Читать «Спартанки» онлайн - страница 22

Галина Щербакова

Никонова Ольга Степановна думает в этот момент о другом. О том, что синяк замечен этой с виду простоватой особой. У нее глаз сразу так блеснул, что ясно - узрел. Больше всего Никонова не любит так называемых простых женщин. Хуже них только воровки по-мелкому. Эти же - простые - самые лютые в мире хитрованки. Ишь как она снимает с рукава будто бы нитку, а никакой нитки не было, это ее способ отвлечь себя от лица следователя и главного к ней вопроса.

- Вы были последней у погибшей Смелянской?

- Без понятия, - отвечает Марина. - Откуда мне знать, я ей не подруга. Впереди у нее был и день, и вечер.

- Вечера у нее не было. Во сколько вы от нее ушли?

Фингал интригует, заманивает. И Марина врет время.

- Я ушла от нее еще не было четырех.

На самом деле она ушла в десять минут пятого. Зачем ей, не имеющей к смерти Элизабет никакого отношения, искажать картину? Зачем? А затем, что Марина испытывает легкую дрожь от удовольствия доставить этой дуре, которую бьют по морде, некоторые затруднения. Она не любит милицию как всякий нормальный человек. За всю свою жизнь она не встречала не только толкового, а просто адекватного милиционера. Телевидение завершило формирование «светлого образа ментов». И не случись ее «визита к доктору», она бы в милицию ни ногой. Ни за что! Бандиты лучше, они хоть в полоску, а эти сплошь серые. А еще с фингалом!…

- Я ушла не было четырех, - повторяет Марина ложь, одновременно как бы выводя себя из игры. Ищите, следаки, мои полчаса! Ищите!

- Не было ли во время вашей беседы звонка по телефону или чего-то еще, что вызвало у Смелянской возбуждение или просто перемену настроения?

- Все было как обычно. Побеседовали, я положила гонорар на сервант и ушла. Она закрыла за мной дверь.

Глаз над фингалом начинает дергаться. Никонова делает вид, что опирается головой на руку, сделав над глазом зонтик-прикрытие. Это все чертов тик, от которого ее лечат. Ей сделали неудачный укол, не первый раз, между прочим, и поплыл синяк. Ходит теперь, как подбитая. Эта свидетельница видит синяк и презирает ее за это.
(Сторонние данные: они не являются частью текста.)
-- pv_equiv track=rewrite | github.com/ccolas/language_and_experience | src/agent/communicating/rules2string.py | format_transform
-- ===== SOURCE A (Python) =====
-- def format_name_list(a_list, colors, avatar_name, obj_name='objects', last='and'):
--     if avatar_name in a_list:
--         a_list.remove(avatar_name)
--         a_list = [avatar_name] + a_list
--
--     if a_list == [avatar_name]:
--         return "you"
--     else:
--         color_list = [colors[obj] for obj in a_list]
--         if len(color_list) > 1:
--             a_list_str = ", ".join(color_list[:-1]) + f' {last} ' + color_list[-1]
--         else:
--             a_list_str = color_list[0]
--     if obj_name != '':
--         return a_list_str + f' {obj_name}'
--     else:
--         return a_list_str
--
-- def format_transform(transformed, colors, avatar_name):
--     killed = [tr[0] for tr in transformed]
--     results = [tr[1] for tr in transformed]
--
--     s = f"You can transform"
--     i = 0
--     for portal, exit in zip(killed, results):
--         portal_str = format_name_list([portal], colors, avatar_name, obj_name='objects')
--         exit_str = format_name_list([exit], colors, avatar_name, obj_name='objects')
--         if i == 0:
--             s += ' '
--         elif i == len(killed) - 1:
--             s += ' and '
--         else:
--             s += ', '
--         s += f"{portal_str} into {exit_str}"
--         i += 1
--     return s
-- ===== SOURCE B (Python) =====
-- def format_transform(transformed, colors, avatar_name):
--     def name(x):
--         return "you" if x == avatar_name else f"{colors[x]} objects"
--
--     def go(pairs):
--         # pairs is non-empty; separator chosen by how many pairs remain
--         head = f"{name(pairs[0][0])} into {name(pairs[0][1])}"
--         if len(pairs) == 1:
--             return head
--         if len(pairs) == 2:
--             return head + " and " + go(pairs[1:])
--         return head + ", " + go(pairs[1:])
--
--     if not transformed:
--         return "You can transform"
--     return "You can transform " + go(transformed)
-- ===== Notes on version B (the rewrite author's own statement) =====
-- stated objective: alternative
-- what changed: Replaces A's imperative accumulator loop with a position counter i and branches on i==0/i==len-1 (plus the separate killed/results projections and the generalized format_name_list helper) by direct structural recursion on the pair list: each call emits its own fragment and picks ', ' or ' and ' from how many pairs remain, so no counter, length comparison or accumulator string exists.
import Mathlib
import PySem

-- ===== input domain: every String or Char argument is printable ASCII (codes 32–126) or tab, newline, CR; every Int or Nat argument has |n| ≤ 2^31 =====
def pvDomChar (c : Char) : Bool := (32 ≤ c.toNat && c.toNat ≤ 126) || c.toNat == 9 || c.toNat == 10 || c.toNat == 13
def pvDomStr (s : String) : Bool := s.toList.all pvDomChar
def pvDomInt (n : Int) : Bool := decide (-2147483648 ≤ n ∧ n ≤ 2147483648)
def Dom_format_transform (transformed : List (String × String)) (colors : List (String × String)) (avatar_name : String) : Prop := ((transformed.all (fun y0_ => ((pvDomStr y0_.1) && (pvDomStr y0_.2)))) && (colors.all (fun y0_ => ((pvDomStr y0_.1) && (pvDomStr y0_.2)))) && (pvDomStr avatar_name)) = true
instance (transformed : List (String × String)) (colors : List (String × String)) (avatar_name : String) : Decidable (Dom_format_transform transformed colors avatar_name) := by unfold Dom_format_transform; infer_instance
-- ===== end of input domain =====

-- B replaces A's counter-driven accumulator loop by direct structural recursion on the pair list
-- (separator picked from how many pairs remain); objective: alternative decomposition, same cost.

-- ===== PORT A =====
-- port of format_name_list (A's helper), step for step; colors[obj] is a dict lookup,
-- KeyError (= none) is excluded by Pre_ and defaulted to "" here (unreachable under Pre_)
def fnlA (a_list : List String) (colors : List (String × String)) (avatar_name : String) (obj_name : String) (last : String) : String :=
  let a_list := if a_list.contains avatar_name then
      avatar_name :: ((PySem.List.remove? a_list avatar_name).getD a_list)
    else a_list
  if a_list == [avatar_name] then "you"
  else
    let color_list := a_list.map (fun obj => ((PySem.Dict.mk colors).get? obj).getD "")
    let a_list_str := if color_list.length > 1 then
        PySem.Str.join ", " (PySem.List.slice color_list none (some (-1))) ++ " " ++ last ++ " "
          ++ ((PySem.List.pyGet? color_list (-1)).getD "")
      else (PySem.List.pyGet? color_list 0).getD ""
    if obj_name != "" then a_list_str ++ " " ++ obj_name else a_list_str

-- the 'for portal, exit in zip(killed, results)' loop with its counter i and n = len(killed)
def ftLoopA (pairs : List (String × String)) (colors : List (String × String)) (avatar_name : String) (n : Nat) (i : Nat) (s : String) : String :=
  match pairs with
  | [] => s
  | (portal, exit) :: rest =>
      let portal_str := fnlA [portal] colors avatar_name "objects" "and"
      let exit_str := fnlA [exit] colors avatar_name "objects" "and"
      let s := (if i = 0 then s ++ " " else if i = n - 1 then s ++ " and " else s ++ ", ")
                 ++ portal_str ++ " into " ++ exit_str
      ftLoopA rest colors avatar_name n (i + 1) s

def format_transform (transformed : List (String × String)) (colors : List (String × String)) (avatar_name : String) : String :=
  let killed := transformed.map (fun tr => tr.1)
  let results := transformed.map (fun tr => tr.2)
  ftLoopA (killed.zip results) colors avatar_name killed.length 0 "You can transform"

-- ===== PORT B =====
-- name(x) from Source B (same "" default for the KeyError case, unreachable under Pre_)
def nameB (colors : List (String × String)) (avatar_name : String) (x : String) : String :=
  if x == avatar_name then "you" else ((PySem.Dict.mk colors).get? x).getD "" ++ " objects"

-- go(pairs) from Source B: structural recursion, separator chosen by the remaining length;
-- the [] case is unreachable in Source B (go is only called on non-empty lists), "" keeps it total
def goB (colors : List (String × String)) (avatar_name : String) : List (String × String) → String
  | [] => ""
  | [pe] => nameB colors avatar_name pe.1 ++ " into " ++ nameB colors avatar_name pe.2
  | [pe, pe2] => (nameB colors avatar_name pe.1 ++ " into " ++ nameB colors avatar_name pe.2)
      ++ " and " ++ goB colors avatar_name [pe2]
  | pe :: rest => (nameB colors avatar_name pe.1 ++ " into " ++ nameB colors avatar_name pe.2)
      ++ ", " ++ goB colors avatar_name rest

def format_transform_alt (transformed : List (String × String)) (colors : List (String × String)) (avatar_name : String) : String :=
  match transformed with
  | [] => "You can transform"
  | _ :: _ => "You can transform " ++ goB colors avatar_name transformed

-- ===== PRECONDITION & SPEC =====
-- Pre_ excludes exactly the inputs where A raises KeyError: a portal or exit name that is
-- neither the avatar nor a key of colors.
def Pre_format_transform (transformed : List (String × String)) (colors : List (String × String)) (avatar_name : String) : Prop :=
  ∀ pe ∈ transformed,
    (pe.1 = avatar_name ∨ pe.1 ∈ colors.map Prod.fst) ∧ (pe.2 = avatar_name ∨ pe.2 ∈ colors.map Prod.fst)
instance (transformed : List (String × String)) (colors : List (String × String)) (avatar_name : String) : Decidable (Pre_format_transform transformed colors avatar_name) := by unfold Pre_format_transform; infer_instance

def pvWitness_format_transform : (List (String × String)) × (List (String × String)) × String :=
  ([("lava", "water"), ("me", "grass")], [("lava", "red"), ("water", "blue"), ("grass", "green")], "me")

def Spec_format_transform (transformed : List (String × String)) (colors : List (String × String)) (avatar_name : String) (out : String) : Prop := out = format_transform_alt transformed colors avatar_name
instance (transformed : List (String × String)) (colors : List (String × String)) (avatar_name : String) (out : String) : Decidable (Spec_format_transform transformed colors avatar_name out) := by unfold Spec_format_transform; infer_instance

-- ===== CLAIM (what is proved, stated in full; the proofs are below) =====
def Claim_equal_format_transform : Prop := ∀ (transformed : List (String × String)) (colors : List (String × String)) (avatar_name : String), Dom_format_transform transformed colors avatar_name → Pre_format_transform transformed colors avatar_name → Spec_format_transform transformed colors avatar_name (format_transform transformed colors avatar_name)

-- ===== LEMMAS AND PROOFS =====

lemma yct : ("You can transform" : String) ++ " " = "You can transform " := by decide

lemma sobj : (" " : String) ++ "objects" = " objects" := by decide

-- per-element: A's format_name_list on a singleton is B's name()
lemma fnlA_singleton (x : String) (colors : List (String × String)) (avatar_name : String) :
    fnlA [x] colors avatar_name "objects" "and" = nameB colors avatar_name x := by
  by_cases h : x = avatar_name
  · subst h
    simp [fnlA, nameB, PySem.List.remove?_cons_self]
  · have h' : ¬ avatar_name = x := fun hh => h hh.symm
    simp [fnlA, nameB, h, h', PySem.List.pyGet?, PySem.List.pyIdx?, String.append_assoc, sobj]

-- the fragment produced for one pair
def fragB (colors : List (String × String)) (avatar_name : String) (pe : String × String) : String :=
  nameB colors avatar_name pe.1 ++ " into " ++ nameB colors avatar_name pe.2

-- the tail of A's sentence after the first fragment
def tailJoin : List String → String
  | [] => ""
  | [x] => " and " ++ x
  | x :: y :: t => ", " ++ x ++ tailJoin (y :: t)

lemma ftLoopA_tail (colors : List (String × String)) (avatar_name : String) :
    ∀ (pairs : List (String × String)) (n i : Nat) (s : String),
      pairs ≠ [] → 1 ≤ i → i + pairs.length = n →
      ftLoopA pairs colors avatar_name n i s = s ++ tailJoin (pairs.map (fragB colors avatar_name)) := by
  intro pairs
  induction pairs with
  | nil => intro n i s h; exact absurd rfl h
  | cons x rest ih =>
    intro n i s _ hi hn
    obtain ⟨p, e⟩ := x
    match rest with
    | [] =>
        have hilast : i = n - 1 := by simp at hn; omega
        have hi0 : ¬ i = 0 := by omega
        rw [ftLoopA, if_neg hi0, if_pos hilast]
        simp [ftLoopA, tailJoin, fragB, fnlA_singleton, String.append_assoc]
    | y :: t =>
        have hi0 : ¬ i = 0 := by omega
        have hlast : ¬ i = n - 1 := by simp at hn; omega
        rw [ftLoopA, if_neg hi0, if_neg hlast]
        rw [ih n (i + 1) _ (by simp) (by omega) (by simp at hn ⊢; omega)]
        simp [tailJoin, fragB, fnlA_singleton, String.append_assoc]

-- B's recursion equals "head fragment ++ A-style tail"
lemma goB_eq_tail (colors : List (String × String)) (avatar_name : String) :
    ∀ (x : String × String) (xs : List (String × String)),
      goB colors avatar_name (x :: xs)
        = fragB colors avatar_name x ++ tailJoin (xs.map (fragB colors avatar_name)) := by
  intro x xs
  induction xs generalizing x with
  | nil => simp [goB, fragB, tailJoin]  -- base
  | cons y t ih =>
    match t with
    | [] => simp [goB, fragB, tailJoin, String.append_assoc]
    | z :: u =>
        rw [show goB colors avatar_name (x :: y :: z :: u)
              = (nameB colors avatar_name x.1 ++ " into " ++ nameB colors avatar_name x.2)
                  ++ ", " ++ goB colors avatar_name (y :: z :: u) from rfl,
            ih y]
        simp [tailJoin, fragB, String.append_assoc]

lemma zip_fst_snd (l : List (String × String)) :
    (l.map (fun tr => tr.1)).zip (l.map (fun tr => tr.2)) = l := by
  rw [List.zip_map']; simp

-- ===== VERDICT (by name: the statement is the Claim_ definition above) =====
theorem format_transform_spec : Claim_equal_format_transform := by
  intro transformed colors avatar_name _ _
  unfold Spec_format_transform format_transform format_transform_alt
  simp only [zip_fst_snd, List.length_map]
  match transformed with
  | [] => rfl
  | [(p, e)] =>
      rw [goB_eq_tail colors avatar_name (p, e) []]
      simp [ftLoopA, fragB, tailJoin, fnlA_singleton, yct, String.append_assoc]
  | (p, e) :: (p2, e2) :: rest =>
      rw [ftLoopA, if_pos rfl]
      rw [ftLoopA_tail colors avatar_name _ _ 1 _ (by simp) le_rfl
            (by simp only [List.length_cons]; omega)]
      rw [goB_eq_tail colors avatar_name (p, e) ((p2, e2) :: rest)]
      simp only [fnlA_singleton, fragB, yct, String.append_assoc]
lemma bCntT_inv (T : Nat) : ∀ K, K ≤ T →
    (((List.range K).foldl (fun cn i =>
        cn.set (i + 1) (bVals.foldl (fun acc v =>
          if v ≤ ((i : Int) + 1) ∧
              (bMindT T).getD (i + 1 - v.toNat) 0 + 1 = (bMindT T).getD (i + 1) 0 then
            max acc (cn.getD (i + 1 - v.toNat) 0 + (if v ≤ 20 ∨ v = 50 then 1 else 0))
          else acc) 0))
      (List.replicate (T + 1) (0 : Int))).length = T + 1) ∧
    ∀ t, t ≤ K →
      ((List.range K).foldl (fun cn i =>
        cn.set (i + 1) (bVals.foldl (fun acc v =>
          if v ≤ ((i : Int) + 1) ∧
              (bMindT T).getD (i + 1 - v.toNat) 0 + 1 = (bMindT T).getD (i + 1) 0 then
            max acc (cn.getD (i + 1 - v.toNat) 0 + (if v ≤ 20 ∨ v = 50 then 1 else 0))
          else acc) 0))
      (List.replicate (T + 1) (0 : Int))).getD t 0 = C t := by
  intro K
  induction K with
  | zero =>
    intro _
    refine ⟨by simp, fun t ht => ?_⟩
    interval_cases t
    rw [List.range_zero, List.foldl_nil, List.getD_eq_getElem?_getD]
    simp [List.getElem?_replicate]
    rfl
  | succ K ih =>
    intro hK
    obtain ⟨hlen, hpt⟩ := ih (by omega)
    rw [List.range_succ, List.foldl_append, List.foldl_cons, List.foldl_nil]
    refine ⟨by rw [List.length_set]; exact hlen, fun t ht => ?_⟩
    rcases Nat.lt_or_ge t (K + 1) with h' | h'
    · rw [List.getD_eq_getElem?_getD, List.getElem?_set, if_neg (by omega),
        ← List.getD_eq_getElem?_getD]
      exact hpt t (by omega)
    · have ht' : t = K + 1 := by omega
      subst ht'
      rw [List.getD_eq_getElem?_getD, List.getElem?_set, if_pos rfl,
        if_pos (by rw [hlen]; omega)]
      simp only [Option.getD_some]
      rw [C_succ]
      apply PySem.List.foldl_congr_mem
      intro acc v hv
      have hpos := bVals_pos v hv
      have hmd1 : (bMindT T).getD (K + 1 - v.toNat) 0 = M (K + 1 - v.toNat) :=
        bMindT_getD T _ (by omega)
      have hmd2 : (bMindT T).getD (K + 1) 0 = M (K + 1) := bMindT_getD T _ (by omega)
      rw [hmd1, hmd2]
      by_cases hg : v ≤ ((K : Int) + 1) ∧ M (K + 1 - v.toNat) + 1 = M (K + 1)
      · rw [if_pos hg, if_pos hg, hpt (K + 1 - v.toNat) (by omega)]
      · rw [if_neg hg, if_neg hg]

lemma bCntT_getD (T : Nat) : ∀ t ≤ T, (bCntT T (bMindT T)).getD t 0 = C t := by
  intro t ht
  exact (bCntT_inv T T (le_refl T)).2 t ht

-- ===== characterization of the cmin fold, and the fold-comparison lemmas =====

lemma cmin_fst (x y : Int × Int) : (cmin x y).1 = min x.1 y.1 := by
  rcases x with ⟨a, b⟩; rcases y with ⟨c, d⟩
  unfold cmin; dsimp only; split_ifs <;> dsimp only <;> omega

lemma cmin_snd (x y : Int × Int) :
    (cmin x y).2 = if y.1 < x.1 then y.2 else if y.1 = x.1 then max x.2 y.2 else x.2 := by
  rcases x with ⟨a, b⟩; rcases y with ⟨c, d⟩
  unfold cmin; dsimp only; split_ifs <;> rfl

lemma cmin_fold_char (L : List (Int × Int)) :
    ∀ (r0 : Int × Int), (∀ p ∈ L, 0 ≤ p.2) → 0 ≤ r0.2 →
    (L.foldl cmin r0).1 = (L.map Prod.fst).foldl min r0.1 ∧
    ∀ m, m = (L.map Prod.fst).foldl min r0.1 →
      (L.foldl cmin r0).2 = L.foldl (fun a p => if p.1 = m then max a p.2 else a)
        (if r0.1 = m then r0.2 else 0) := by
  induction L with
  | nil =>
    intro r0 _ _
    refine ⟨rfl, fun m hm => ?_⟩
    simp only [List.map_nil, List.foldl_nil] at hm ⊢
    rw [hm]
    simp
  | cons p L ih =>
    intro r0 hL h0
    have hp : 0 ≤ p.2 := hL p (by simp)
    have hL' : ∀ q ∈ L, 0 ≤ q.2 := fun q hq => hL q (by simp [hq])
    have h0' : 0 ≤ (cmin r0 p).2 := by
      rw [cmin_snd]; split_ifs <;> omega
    obtain ⟨ih1, ih2⟩ := ih (cmin r0 p) hL' h0'
    refine ⟨by simp only [List.foldl_cons, List.map_cons, ih1, cmin_fst], ?_⟩
    intro m hm
    simp only [List.map_cons, List.foldl_cons] at hm ⊢
    have hm' : m = (L.map Prod.fst).foldl min (cmin r0 p).1 := by rw [cmin_fst]; exact hm
    rw [ih2 m hm']
    congr 1
    have hmle : m ≤ min r0.1 p.1 := by
      rw [hm]; exact (PySem.List.foldl_min_le _ _).1
    rw [cmin_fst, cmin_snd]
    split_ifs <;> omega

lemma foldl_min_eq_of (L1 L2 : List Int) (i j : Int)
    (h12 : ∀ x ∈ L1, ∃ y ∈ L2, y ≤ x) (h21 : ∀ y ∈ L2, ∃ x ∈ L1, x ≤ y)
    (hx : ∃ x ∈ L1, x ≤ min i j) :
    L1.foldl min i = L2.foldl min j := by
  obtain ⟨x0, hx0, hx0le⟩ := hx
  apply le_antisymm
  · rcases PySem.List.foldl_min_mem L2 j with hb | hb
    · rw [hb]
      calc L1.foldl min i ≤ x0 := (PySem.List.foldl_min_le _ _).2 x0 hx0
        _ ≤ min i j := hx0le
        _ ≤ j := min_le_right _ _
    · obtain ⟨x, hx, hxle⟩ := h21 _ hb
      calc L1.foldl min i ≤ x := (PySem.List.foldl_min_le _ _).2 x hx
        _ ≤ L2.foldl min j := hxle
  · rcases PySem.List.foldl_min_mem L1 i with ha | ha
    · rw [ha]
      obtain ⟨y, hy, hyle⟩ := h12 _ hx0
      calc L2.foldl min j ≤ y := (PySem.List.foldl_min_le _ _).2 y hy
        _ ≤ x0 := hyle
        _ ≤ min i j := hx0le
        _ ≤ i := min_le_left _ _
    · obtain ⟨y, hy, hyle⟩ := h12 _ ha
      calc L2.foldl min j ≤ y := (PySem.List.foldl_min_le _ _).2 y hy
        _ ≤ L1.foldl min i := hyle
В ее голове наверняка смачная картина, как ее, следовательницу, дома таскают за волосы и бьют по морде. Разве после таких воображаемых картин скажешь правду? Хотя и в неправде ее не уличишь. Когда пришла, когда ушла - как скажет, так и правда. Свидетелей никаких. Ни бабушки на скамейке - скамейки украли, ни мамаш с колясками - негде с ними повернуться, машины одна на другой. Даже падение Смелянской не сразу было замечено, пока подруливший шофер не увидел тело и не забил тревогу. Дом же стоял, как мертвый. «Что-то где-то шмякнуло, - сказала женщина со второго этажа, из квартиры с окнами на газон. - Да если я на всякий шмяк буду бежать к окну, так я спячу! Недавно выбросили старые подушки. Три штуки. В белый день, не в ночь. И никто не сознался. Так и взмокли под дождем, срамные такие.

Никонова достает календарик. В ней испокон, с детства, на самом деле неизвестно зачем, жило некое знание природы вещей и людей. Маленькая, она висела на надломленной ветке, зная, что та не обломится. Она еще на подходе отца к дому узнавала количество выпитого им и какая из трех его коронных фраз будет сказана на пороге дома. Глядя в окно, как отец вытирает о решетку ноги, она уже слышала: «А где же мои чадные домочадцы?» Или: «Пожалейте меня, детушки, совсем я у вас обоссавшись». Или это, самое противное: «Пришло к вам, бабье и дитье, стегание ремнем. Что-то вы забыли у меня уроки марксизма». Она ни разу не ошиблась. Потом даже упреждала мать, что пришло: доброе «чадо», обиженное «обоссавшись» или жестокий «урок марксизма». А матери было не до удивительных свойств дочери.